### Records shown
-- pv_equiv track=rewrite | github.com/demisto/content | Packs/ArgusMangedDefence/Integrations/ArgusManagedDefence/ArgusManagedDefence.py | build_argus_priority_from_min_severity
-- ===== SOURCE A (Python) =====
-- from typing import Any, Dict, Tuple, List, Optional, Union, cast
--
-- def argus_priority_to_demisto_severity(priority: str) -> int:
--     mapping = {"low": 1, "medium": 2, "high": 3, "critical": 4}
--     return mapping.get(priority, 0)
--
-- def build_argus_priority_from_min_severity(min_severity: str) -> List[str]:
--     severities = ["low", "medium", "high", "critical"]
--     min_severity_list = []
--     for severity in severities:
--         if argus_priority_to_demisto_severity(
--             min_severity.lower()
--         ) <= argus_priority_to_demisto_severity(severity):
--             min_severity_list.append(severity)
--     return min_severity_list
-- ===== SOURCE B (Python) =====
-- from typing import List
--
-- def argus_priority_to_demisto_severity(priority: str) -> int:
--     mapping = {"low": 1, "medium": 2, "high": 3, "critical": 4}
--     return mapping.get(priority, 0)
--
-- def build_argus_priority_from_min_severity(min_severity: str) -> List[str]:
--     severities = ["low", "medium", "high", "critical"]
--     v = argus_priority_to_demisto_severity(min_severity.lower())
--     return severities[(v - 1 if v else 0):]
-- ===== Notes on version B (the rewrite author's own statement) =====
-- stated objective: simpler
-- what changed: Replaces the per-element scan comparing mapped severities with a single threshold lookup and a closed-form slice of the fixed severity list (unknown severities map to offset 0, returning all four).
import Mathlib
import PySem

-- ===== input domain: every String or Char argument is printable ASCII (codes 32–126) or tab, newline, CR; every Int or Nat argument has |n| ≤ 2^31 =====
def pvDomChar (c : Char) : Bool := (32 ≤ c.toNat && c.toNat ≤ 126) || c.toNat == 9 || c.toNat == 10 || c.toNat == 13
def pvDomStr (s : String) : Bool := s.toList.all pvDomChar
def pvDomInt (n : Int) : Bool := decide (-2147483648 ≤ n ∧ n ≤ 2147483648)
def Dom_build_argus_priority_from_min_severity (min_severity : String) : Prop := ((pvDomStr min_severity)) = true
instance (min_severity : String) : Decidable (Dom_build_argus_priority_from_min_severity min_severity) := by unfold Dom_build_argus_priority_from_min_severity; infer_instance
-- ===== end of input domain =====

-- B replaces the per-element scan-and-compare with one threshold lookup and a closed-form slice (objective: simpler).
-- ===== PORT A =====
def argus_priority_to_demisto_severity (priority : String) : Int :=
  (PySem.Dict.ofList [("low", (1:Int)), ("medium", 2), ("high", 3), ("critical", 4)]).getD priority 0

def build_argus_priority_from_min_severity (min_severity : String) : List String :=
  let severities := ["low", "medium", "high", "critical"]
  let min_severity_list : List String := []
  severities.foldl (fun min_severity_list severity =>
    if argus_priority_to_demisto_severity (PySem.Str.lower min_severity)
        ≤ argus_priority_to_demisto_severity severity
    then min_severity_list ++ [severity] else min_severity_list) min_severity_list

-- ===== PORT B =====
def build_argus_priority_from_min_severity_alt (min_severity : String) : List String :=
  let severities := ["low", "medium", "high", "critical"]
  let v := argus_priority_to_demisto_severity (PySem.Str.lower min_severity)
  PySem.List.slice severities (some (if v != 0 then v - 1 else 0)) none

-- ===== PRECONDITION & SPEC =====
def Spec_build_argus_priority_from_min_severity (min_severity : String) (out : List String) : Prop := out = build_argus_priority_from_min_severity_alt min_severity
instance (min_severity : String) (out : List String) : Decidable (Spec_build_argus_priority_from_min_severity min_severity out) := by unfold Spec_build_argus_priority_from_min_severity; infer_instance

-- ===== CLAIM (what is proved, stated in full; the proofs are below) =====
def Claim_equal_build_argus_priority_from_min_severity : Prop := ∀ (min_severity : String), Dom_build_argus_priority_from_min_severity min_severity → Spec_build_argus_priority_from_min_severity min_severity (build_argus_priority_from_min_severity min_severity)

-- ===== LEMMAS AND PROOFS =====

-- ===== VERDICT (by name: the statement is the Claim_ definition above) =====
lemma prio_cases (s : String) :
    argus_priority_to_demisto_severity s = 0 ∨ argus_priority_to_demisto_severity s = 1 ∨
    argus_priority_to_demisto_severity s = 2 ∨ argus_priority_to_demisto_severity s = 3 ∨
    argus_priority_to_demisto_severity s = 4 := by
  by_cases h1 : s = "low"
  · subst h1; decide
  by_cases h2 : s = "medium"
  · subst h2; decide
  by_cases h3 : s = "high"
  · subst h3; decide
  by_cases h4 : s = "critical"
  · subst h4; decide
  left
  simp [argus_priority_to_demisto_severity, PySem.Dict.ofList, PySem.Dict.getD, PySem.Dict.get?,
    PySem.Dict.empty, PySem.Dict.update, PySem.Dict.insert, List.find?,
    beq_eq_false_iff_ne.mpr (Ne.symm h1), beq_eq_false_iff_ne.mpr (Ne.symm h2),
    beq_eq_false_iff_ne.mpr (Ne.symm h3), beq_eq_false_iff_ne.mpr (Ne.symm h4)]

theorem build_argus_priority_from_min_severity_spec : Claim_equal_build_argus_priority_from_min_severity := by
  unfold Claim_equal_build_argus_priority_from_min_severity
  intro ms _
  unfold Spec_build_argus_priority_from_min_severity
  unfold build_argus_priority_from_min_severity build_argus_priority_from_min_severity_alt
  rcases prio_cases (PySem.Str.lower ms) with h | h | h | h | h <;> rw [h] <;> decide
######
### Records shown
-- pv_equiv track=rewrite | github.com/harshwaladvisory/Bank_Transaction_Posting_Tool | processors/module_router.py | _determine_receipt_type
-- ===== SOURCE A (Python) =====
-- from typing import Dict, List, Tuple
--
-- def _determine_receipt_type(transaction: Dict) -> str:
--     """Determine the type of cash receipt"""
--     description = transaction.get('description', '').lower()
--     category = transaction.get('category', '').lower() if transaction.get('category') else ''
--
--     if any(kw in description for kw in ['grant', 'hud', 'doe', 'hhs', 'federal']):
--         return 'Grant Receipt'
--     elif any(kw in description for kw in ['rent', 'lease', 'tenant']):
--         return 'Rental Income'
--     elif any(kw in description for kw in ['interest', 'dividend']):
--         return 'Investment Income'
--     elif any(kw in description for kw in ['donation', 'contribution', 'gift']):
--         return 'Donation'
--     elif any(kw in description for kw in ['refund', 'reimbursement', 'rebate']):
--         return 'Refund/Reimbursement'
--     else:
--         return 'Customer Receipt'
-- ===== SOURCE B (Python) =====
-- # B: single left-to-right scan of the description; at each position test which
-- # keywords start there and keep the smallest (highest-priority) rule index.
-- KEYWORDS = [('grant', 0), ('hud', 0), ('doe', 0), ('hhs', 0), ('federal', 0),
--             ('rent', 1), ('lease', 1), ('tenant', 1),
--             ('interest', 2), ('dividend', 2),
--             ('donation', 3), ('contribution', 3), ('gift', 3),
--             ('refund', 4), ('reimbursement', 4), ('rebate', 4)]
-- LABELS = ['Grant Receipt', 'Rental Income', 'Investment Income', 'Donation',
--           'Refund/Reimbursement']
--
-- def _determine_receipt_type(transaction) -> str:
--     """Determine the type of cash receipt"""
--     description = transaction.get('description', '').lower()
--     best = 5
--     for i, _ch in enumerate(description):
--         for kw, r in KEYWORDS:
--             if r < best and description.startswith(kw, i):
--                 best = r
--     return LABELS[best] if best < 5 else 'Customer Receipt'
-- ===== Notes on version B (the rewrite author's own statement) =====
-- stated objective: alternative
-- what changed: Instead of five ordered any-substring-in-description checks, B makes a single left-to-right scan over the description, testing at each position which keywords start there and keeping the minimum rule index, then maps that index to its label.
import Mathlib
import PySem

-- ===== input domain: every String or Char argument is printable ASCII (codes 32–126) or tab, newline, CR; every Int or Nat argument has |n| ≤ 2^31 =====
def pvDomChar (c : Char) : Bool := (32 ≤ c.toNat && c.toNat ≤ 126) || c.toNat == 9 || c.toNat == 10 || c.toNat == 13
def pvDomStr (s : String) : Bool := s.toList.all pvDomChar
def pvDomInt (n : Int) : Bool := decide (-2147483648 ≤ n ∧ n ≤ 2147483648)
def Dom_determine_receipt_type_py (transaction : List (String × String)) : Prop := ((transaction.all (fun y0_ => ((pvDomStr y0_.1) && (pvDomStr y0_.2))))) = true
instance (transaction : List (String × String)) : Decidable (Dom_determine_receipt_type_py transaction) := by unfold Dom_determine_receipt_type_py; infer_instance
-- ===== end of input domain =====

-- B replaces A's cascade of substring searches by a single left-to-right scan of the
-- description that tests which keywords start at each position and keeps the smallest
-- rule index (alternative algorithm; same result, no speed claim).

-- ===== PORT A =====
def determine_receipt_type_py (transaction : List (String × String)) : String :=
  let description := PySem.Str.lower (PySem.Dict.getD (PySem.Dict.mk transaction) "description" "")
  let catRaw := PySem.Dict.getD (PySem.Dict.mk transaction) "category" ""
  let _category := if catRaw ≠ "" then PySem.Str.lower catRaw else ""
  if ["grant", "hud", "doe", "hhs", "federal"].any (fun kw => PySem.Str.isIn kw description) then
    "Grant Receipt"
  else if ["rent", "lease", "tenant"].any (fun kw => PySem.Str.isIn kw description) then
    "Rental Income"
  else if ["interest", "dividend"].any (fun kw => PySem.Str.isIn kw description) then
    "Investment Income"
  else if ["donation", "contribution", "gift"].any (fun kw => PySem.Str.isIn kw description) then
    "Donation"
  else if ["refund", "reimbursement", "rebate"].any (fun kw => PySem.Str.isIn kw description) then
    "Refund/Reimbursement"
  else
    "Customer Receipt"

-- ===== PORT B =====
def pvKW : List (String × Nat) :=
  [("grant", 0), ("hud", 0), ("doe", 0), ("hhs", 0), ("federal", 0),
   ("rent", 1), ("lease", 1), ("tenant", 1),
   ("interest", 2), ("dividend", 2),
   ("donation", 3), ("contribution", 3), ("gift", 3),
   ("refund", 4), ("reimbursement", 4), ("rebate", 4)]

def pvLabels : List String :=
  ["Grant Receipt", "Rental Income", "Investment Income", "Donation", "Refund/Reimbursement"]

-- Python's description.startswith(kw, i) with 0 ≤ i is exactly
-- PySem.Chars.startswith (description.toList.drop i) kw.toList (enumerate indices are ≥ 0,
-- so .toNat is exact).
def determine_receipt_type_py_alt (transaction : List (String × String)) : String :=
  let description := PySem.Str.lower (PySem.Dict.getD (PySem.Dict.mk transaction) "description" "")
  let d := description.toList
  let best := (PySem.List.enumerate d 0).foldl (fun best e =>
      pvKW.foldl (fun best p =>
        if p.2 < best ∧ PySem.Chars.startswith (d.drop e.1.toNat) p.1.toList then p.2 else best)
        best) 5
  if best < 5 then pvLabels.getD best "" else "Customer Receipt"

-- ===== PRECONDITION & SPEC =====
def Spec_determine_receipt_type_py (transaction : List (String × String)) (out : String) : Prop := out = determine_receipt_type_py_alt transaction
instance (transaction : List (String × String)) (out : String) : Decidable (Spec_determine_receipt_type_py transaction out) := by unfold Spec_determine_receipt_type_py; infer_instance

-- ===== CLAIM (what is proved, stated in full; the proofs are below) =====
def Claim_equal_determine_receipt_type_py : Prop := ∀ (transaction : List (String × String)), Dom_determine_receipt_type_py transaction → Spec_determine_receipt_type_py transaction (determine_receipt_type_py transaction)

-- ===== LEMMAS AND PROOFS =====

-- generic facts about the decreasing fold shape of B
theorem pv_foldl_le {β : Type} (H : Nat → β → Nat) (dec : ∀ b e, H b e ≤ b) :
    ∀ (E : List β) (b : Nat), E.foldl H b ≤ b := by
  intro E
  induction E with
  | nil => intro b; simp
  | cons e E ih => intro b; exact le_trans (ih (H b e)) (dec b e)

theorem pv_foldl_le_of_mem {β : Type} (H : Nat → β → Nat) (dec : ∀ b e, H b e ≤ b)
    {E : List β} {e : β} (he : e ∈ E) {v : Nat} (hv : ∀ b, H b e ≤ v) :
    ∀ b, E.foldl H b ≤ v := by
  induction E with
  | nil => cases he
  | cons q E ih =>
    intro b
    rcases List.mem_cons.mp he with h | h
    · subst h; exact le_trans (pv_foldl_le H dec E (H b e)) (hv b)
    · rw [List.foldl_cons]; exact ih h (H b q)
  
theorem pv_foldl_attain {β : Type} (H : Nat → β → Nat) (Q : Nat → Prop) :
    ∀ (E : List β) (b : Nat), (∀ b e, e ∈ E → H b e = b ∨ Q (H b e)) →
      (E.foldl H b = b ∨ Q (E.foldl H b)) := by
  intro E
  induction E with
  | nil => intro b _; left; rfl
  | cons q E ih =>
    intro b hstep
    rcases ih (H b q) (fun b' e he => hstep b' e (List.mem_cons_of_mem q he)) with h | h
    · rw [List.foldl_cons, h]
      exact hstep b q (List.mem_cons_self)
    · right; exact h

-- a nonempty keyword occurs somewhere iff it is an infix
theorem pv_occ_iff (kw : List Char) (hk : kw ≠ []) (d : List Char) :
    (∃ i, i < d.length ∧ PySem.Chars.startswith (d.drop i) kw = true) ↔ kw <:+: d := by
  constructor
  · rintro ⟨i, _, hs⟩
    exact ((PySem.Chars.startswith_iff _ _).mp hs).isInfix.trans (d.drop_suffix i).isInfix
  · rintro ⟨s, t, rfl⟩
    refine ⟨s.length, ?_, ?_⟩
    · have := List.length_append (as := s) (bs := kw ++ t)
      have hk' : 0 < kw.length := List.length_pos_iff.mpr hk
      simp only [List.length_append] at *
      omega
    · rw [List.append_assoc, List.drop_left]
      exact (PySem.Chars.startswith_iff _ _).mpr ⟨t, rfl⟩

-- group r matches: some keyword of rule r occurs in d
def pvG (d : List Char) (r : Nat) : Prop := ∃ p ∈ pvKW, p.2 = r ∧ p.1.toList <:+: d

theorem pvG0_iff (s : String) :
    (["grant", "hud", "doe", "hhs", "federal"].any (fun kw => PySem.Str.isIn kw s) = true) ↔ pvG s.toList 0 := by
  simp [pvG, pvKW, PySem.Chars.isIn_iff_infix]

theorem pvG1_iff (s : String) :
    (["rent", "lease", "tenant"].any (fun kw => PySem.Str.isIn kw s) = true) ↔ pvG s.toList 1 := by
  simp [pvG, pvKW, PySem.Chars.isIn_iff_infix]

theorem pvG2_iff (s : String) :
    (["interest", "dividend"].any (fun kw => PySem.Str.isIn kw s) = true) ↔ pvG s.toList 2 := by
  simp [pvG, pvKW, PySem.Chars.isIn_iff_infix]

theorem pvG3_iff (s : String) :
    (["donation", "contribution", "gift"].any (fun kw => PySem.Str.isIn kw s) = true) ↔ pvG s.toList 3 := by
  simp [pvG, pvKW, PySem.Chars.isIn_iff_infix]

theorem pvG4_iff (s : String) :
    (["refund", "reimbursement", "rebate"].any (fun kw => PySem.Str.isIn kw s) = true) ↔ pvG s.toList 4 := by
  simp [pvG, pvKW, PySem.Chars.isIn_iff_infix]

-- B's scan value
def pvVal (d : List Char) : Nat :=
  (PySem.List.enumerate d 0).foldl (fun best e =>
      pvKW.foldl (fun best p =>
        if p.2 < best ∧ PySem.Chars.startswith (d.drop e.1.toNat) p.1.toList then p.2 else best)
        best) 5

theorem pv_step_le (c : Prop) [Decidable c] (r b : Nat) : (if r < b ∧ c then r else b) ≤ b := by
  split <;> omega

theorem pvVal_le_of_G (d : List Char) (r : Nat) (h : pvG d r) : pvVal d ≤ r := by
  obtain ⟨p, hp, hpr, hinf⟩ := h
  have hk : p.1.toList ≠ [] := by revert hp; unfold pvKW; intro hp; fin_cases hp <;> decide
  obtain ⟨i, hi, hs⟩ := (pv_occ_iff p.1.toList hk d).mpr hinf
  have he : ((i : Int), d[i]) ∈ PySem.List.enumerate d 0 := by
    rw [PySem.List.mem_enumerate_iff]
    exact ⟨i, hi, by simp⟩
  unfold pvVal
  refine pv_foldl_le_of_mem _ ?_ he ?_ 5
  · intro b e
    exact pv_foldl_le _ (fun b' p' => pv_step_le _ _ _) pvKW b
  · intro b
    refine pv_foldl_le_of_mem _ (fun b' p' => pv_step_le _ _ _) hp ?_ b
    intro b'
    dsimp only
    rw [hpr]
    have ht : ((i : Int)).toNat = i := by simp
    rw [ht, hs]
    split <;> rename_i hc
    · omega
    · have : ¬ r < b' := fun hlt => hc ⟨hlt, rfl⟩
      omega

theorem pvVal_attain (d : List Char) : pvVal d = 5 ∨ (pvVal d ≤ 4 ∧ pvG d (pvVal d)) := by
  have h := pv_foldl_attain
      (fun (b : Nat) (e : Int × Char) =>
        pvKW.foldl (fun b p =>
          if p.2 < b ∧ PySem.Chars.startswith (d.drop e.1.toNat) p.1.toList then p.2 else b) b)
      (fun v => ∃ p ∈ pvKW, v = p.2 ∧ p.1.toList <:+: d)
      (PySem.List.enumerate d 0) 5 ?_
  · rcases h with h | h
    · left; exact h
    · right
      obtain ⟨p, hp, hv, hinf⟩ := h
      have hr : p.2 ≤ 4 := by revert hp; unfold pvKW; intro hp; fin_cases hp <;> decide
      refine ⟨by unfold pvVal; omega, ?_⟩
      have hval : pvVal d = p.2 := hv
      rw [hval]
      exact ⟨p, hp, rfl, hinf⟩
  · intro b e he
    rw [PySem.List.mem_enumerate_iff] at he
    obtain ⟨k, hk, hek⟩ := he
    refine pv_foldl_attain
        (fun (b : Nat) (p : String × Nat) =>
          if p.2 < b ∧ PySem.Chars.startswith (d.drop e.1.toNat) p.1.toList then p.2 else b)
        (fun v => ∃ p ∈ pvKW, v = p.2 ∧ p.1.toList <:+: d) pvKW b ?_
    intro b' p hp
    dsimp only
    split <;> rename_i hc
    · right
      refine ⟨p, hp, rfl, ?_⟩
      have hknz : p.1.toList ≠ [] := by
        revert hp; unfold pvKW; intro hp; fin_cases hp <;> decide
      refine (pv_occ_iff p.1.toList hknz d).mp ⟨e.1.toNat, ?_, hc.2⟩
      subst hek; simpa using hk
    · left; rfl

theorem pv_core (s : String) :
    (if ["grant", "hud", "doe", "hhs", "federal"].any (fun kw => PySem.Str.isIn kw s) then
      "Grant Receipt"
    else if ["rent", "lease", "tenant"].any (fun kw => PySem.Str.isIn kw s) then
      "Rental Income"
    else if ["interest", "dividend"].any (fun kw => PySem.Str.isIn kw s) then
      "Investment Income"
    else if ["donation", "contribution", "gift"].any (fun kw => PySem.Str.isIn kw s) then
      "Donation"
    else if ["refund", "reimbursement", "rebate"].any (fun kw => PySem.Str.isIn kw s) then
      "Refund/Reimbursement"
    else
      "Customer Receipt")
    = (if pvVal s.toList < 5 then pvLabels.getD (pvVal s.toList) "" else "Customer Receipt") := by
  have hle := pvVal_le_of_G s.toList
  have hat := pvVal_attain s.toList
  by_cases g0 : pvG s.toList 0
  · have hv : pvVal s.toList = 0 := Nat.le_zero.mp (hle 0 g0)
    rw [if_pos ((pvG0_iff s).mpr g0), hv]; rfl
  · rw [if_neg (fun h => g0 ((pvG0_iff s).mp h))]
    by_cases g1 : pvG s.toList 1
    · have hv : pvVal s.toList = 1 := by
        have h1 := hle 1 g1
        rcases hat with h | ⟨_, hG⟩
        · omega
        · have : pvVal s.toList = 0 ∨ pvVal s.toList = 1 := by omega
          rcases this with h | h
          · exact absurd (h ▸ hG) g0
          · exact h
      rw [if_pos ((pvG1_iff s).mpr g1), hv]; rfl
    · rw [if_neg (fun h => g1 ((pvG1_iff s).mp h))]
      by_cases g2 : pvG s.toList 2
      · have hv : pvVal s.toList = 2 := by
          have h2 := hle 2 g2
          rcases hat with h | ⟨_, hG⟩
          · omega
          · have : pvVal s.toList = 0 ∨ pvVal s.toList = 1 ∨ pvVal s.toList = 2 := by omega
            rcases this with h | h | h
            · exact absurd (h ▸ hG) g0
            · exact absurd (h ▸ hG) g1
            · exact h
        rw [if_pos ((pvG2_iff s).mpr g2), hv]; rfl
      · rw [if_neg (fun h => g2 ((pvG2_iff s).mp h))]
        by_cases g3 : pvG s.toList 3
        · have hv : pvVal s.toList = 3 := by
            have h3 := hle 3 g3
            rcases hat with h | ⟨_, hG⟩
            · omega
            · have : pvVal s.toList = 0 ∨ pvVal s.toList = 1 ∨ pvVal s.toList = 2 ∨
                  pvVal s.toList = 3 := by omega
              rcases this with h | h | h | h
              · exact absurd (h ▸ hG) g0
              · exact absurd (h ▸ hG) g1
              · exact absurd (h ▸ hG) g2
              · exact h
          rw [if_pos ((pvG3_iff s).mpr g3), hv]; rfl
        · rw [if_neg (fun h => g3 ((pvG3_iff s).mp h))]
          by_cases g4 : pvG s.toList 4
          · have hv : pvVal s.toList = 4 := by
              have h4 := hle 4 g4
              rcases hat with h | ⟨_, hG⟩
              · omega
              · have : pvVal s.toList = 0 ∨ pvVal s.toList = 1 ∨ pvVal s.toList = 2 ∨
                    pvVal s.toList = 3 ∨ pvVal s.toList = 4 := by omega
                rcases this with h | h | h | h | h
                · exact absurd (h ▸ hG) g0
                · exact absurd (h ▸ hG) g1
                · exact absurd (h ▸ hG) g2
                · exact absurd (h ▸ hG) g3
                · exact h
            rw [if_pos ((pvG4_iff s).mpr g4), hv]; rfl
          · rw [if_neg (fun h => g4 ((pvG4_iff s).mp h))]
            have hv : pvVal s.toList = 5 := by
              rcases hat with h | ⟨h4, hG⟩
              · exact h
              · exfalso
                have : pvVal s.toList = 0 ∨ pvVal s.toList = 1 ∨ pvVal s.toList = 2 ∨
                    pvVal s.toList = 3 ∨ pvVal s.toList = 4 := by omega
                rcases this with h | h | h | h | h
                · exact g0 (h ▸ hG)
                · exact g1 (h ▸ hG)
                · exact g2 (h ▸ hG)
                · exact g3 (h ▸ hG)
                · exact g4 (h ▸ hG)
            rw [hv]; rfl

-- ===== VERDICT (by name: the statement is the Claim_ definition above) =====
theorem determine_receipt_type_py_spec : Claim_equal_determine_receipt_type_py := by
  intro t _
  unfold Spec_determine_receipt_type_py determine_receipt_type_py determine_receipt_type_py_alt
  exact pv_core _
######
### Prompt
When a line in the data contains the string "Customer", copy that line.

### Result of this exercise
--         return 'Customer Receipt'
--     return LABELS[best] if best < 5 else 'Customer Receipt'
    "Customer Receipt"
  if best < 5 then pvLabels.getD best "" else "Customer Receipt"
      "Customer Receipt")
    = (if pvVal s.toList < 5 then pvLabels.getD (pvVal s.toList) "" else "Customer Receipt") := by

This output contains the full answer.